The Rhinoceros was opened a half block from the Village Inn by a couple of acquaintances cashing in — though God knows it made precious little money — on the beatnik coffeehouse fad that had begun a few years earlier in San Francisco. Well, you couldn’t have a real beatnik coffeehouse without beatnik poets, and since Ferlinghetti and Ginsberg were permanently occupied elsewhere, I volunteered to substitute, hastily composing a sheaf of poetic rants specifically for the occasion. (As that editor at the New Yorker would attest, I would have had to be as mad as an outhouse rat to fancy myself a true poet.)
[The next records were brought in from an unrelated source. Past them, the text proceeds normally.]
-- pv_equiv track=rewrite | github.com/ZathSL/HCBD-analysis | main.py | manipulate_data_json
-- ===== SOURCE A (Python) =====
-- def manipulate_data_json(results):
--     dictionary_keys = results[0].keys()
--     dictionary_dataset = dict()
--     for key in dictionary_keys:
--         if key != 'posizione_ats' and not ('computed_region' in key):
--             dictionary_dataset[key] = []
--             for element in results:
--                 if key in element:
--                     dictionary_dataset[key].append(element[key])
--                 else:
--                     dictionary_dataset[key].append("")
--     return dictionary_dataset
-- ===== SOURCE B (Python) =====
-- def manipulate_data_json(results):
--     # Build a sparse inverted index in one pass over the pairs actually present:
--     # index[key] maps row-number -> value. Then materialize each kept column
--     # densely from the index (kept keys are in results[0], so index[k] exists).
--     index = {}
--     for i, element in enumerate(results):
--         for k, v in element.items():
--             index.setdefault(k, {})[i] = v
--     n = len(results)
--     return {k: [index[k].get(i, '') for i in range(n)]
--             for k in results[0]
--             if k != 'posizione_ats' and 'computed_region' not in k}
-- ===== Notes on version B (the rewrite author's own statement) =====
-- stated objective: alternative
-- what changed: Instead of scanning the full row list once per kept key with per-row membership tests, B makes one pass over only the key/value pairs actually present to build a sparse inverted index (key -> {row number -> value}) and then materializes each kept column densely by row-number lookups with default '' into that index.
import Mathlib
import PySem

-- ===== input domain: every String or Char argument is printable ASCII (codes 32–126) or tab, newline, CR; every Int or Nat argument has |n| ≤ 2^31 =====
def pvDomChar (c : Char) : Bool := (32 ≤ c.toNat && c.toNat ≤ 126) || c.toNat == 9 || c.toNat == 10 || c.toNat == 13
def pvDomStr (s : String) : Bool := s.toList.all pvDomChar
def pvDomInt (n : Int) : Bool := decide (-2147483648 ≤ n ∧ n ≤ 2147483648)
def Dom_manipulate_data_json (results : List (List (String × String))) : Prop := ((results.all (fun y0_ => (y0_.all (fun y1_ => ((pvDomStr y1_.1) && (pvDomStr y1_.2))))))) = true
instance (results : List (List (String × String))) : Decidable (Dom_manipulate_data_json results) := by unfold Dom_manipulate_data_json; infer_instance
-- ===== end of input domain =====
While in the course of my reading I confessed my love of the city, I also employed twenty-three shades of satire and twenty-four of hyperbole to box Richmond’s pretty pink ears, box it for its Tobacco Festival, its upcoming Civil War Centennial, its affected anglophilia, and, most resoundingly, its racism. Amateurish though my poems surely were, my metaphors were inventive, my imagery outlandish and funny, and those in the small audience seemed receptive enough — with one notable exception. In the middle of one of my rampaging verses, a young woman got up and stalked out, not unobtrusively, mind you: she was in a huff and made certain everyone knew it.

I recognized the woman, I’d seen her in the Village a time or two, although we’d never met. She was difficult to ignore, frankly, being tall, blond, shapely, and as creamy as a hot vanilla sundae. Her name was Susan Bush (no relation to that nefarious gang down in Texas), and she resided not in the helter-skelter Fan but the formal West End, the daughter of one of those aristocratic old Virginia families that had lost its wealth but not its conceits. She worked for a brokerage firm and her friends (and presumably her lovers) were stockbrokers, bankers, and lawyers; all very Episcopalian and unwilling to let you forget that their colonial ancestors had settled Jamestown and established grand plantations while yours were digging potatoes behind some thatched-roof hovel in the old country.

When she dropped into the Village, regulars believed Susan to be slumming, and to a certain extent that was true, but nobody much minded because she was affable, respectful, could hold her alcohol, and, as no male with sufficient testosterone to sprout a single whisker would have failed to notice, beautiful.

Nine months passed before I saw Susan again. It was an unseasonably warm day in October and I’d gone down to the financial district to argue with my landlords. In Richmond, it was rare to rent an apartment from an on-site owner, a tenant almost always had to go through a rental agency, usually part of a large real estate firm and not given to taking the tenant’s side in any dispute. Whatever our disagreement, my meeting with the landlords had not gone in my favor that day. Overheated by both the dialogue and the weather, I ducked into the closest grill and ordered a beer. I was standing at the bar trying to lower my temperature with a frosty Pabst Blue Ribbon when who should walk in, having just gotten off work nearby, but Susan Bush. I don’t know if she recognized me at first, but within seconds, perhaps by chance, she was right next to me at the bar. We faced one another. She graced me with about 70 percent of a smile. And I proceeded to let her have it.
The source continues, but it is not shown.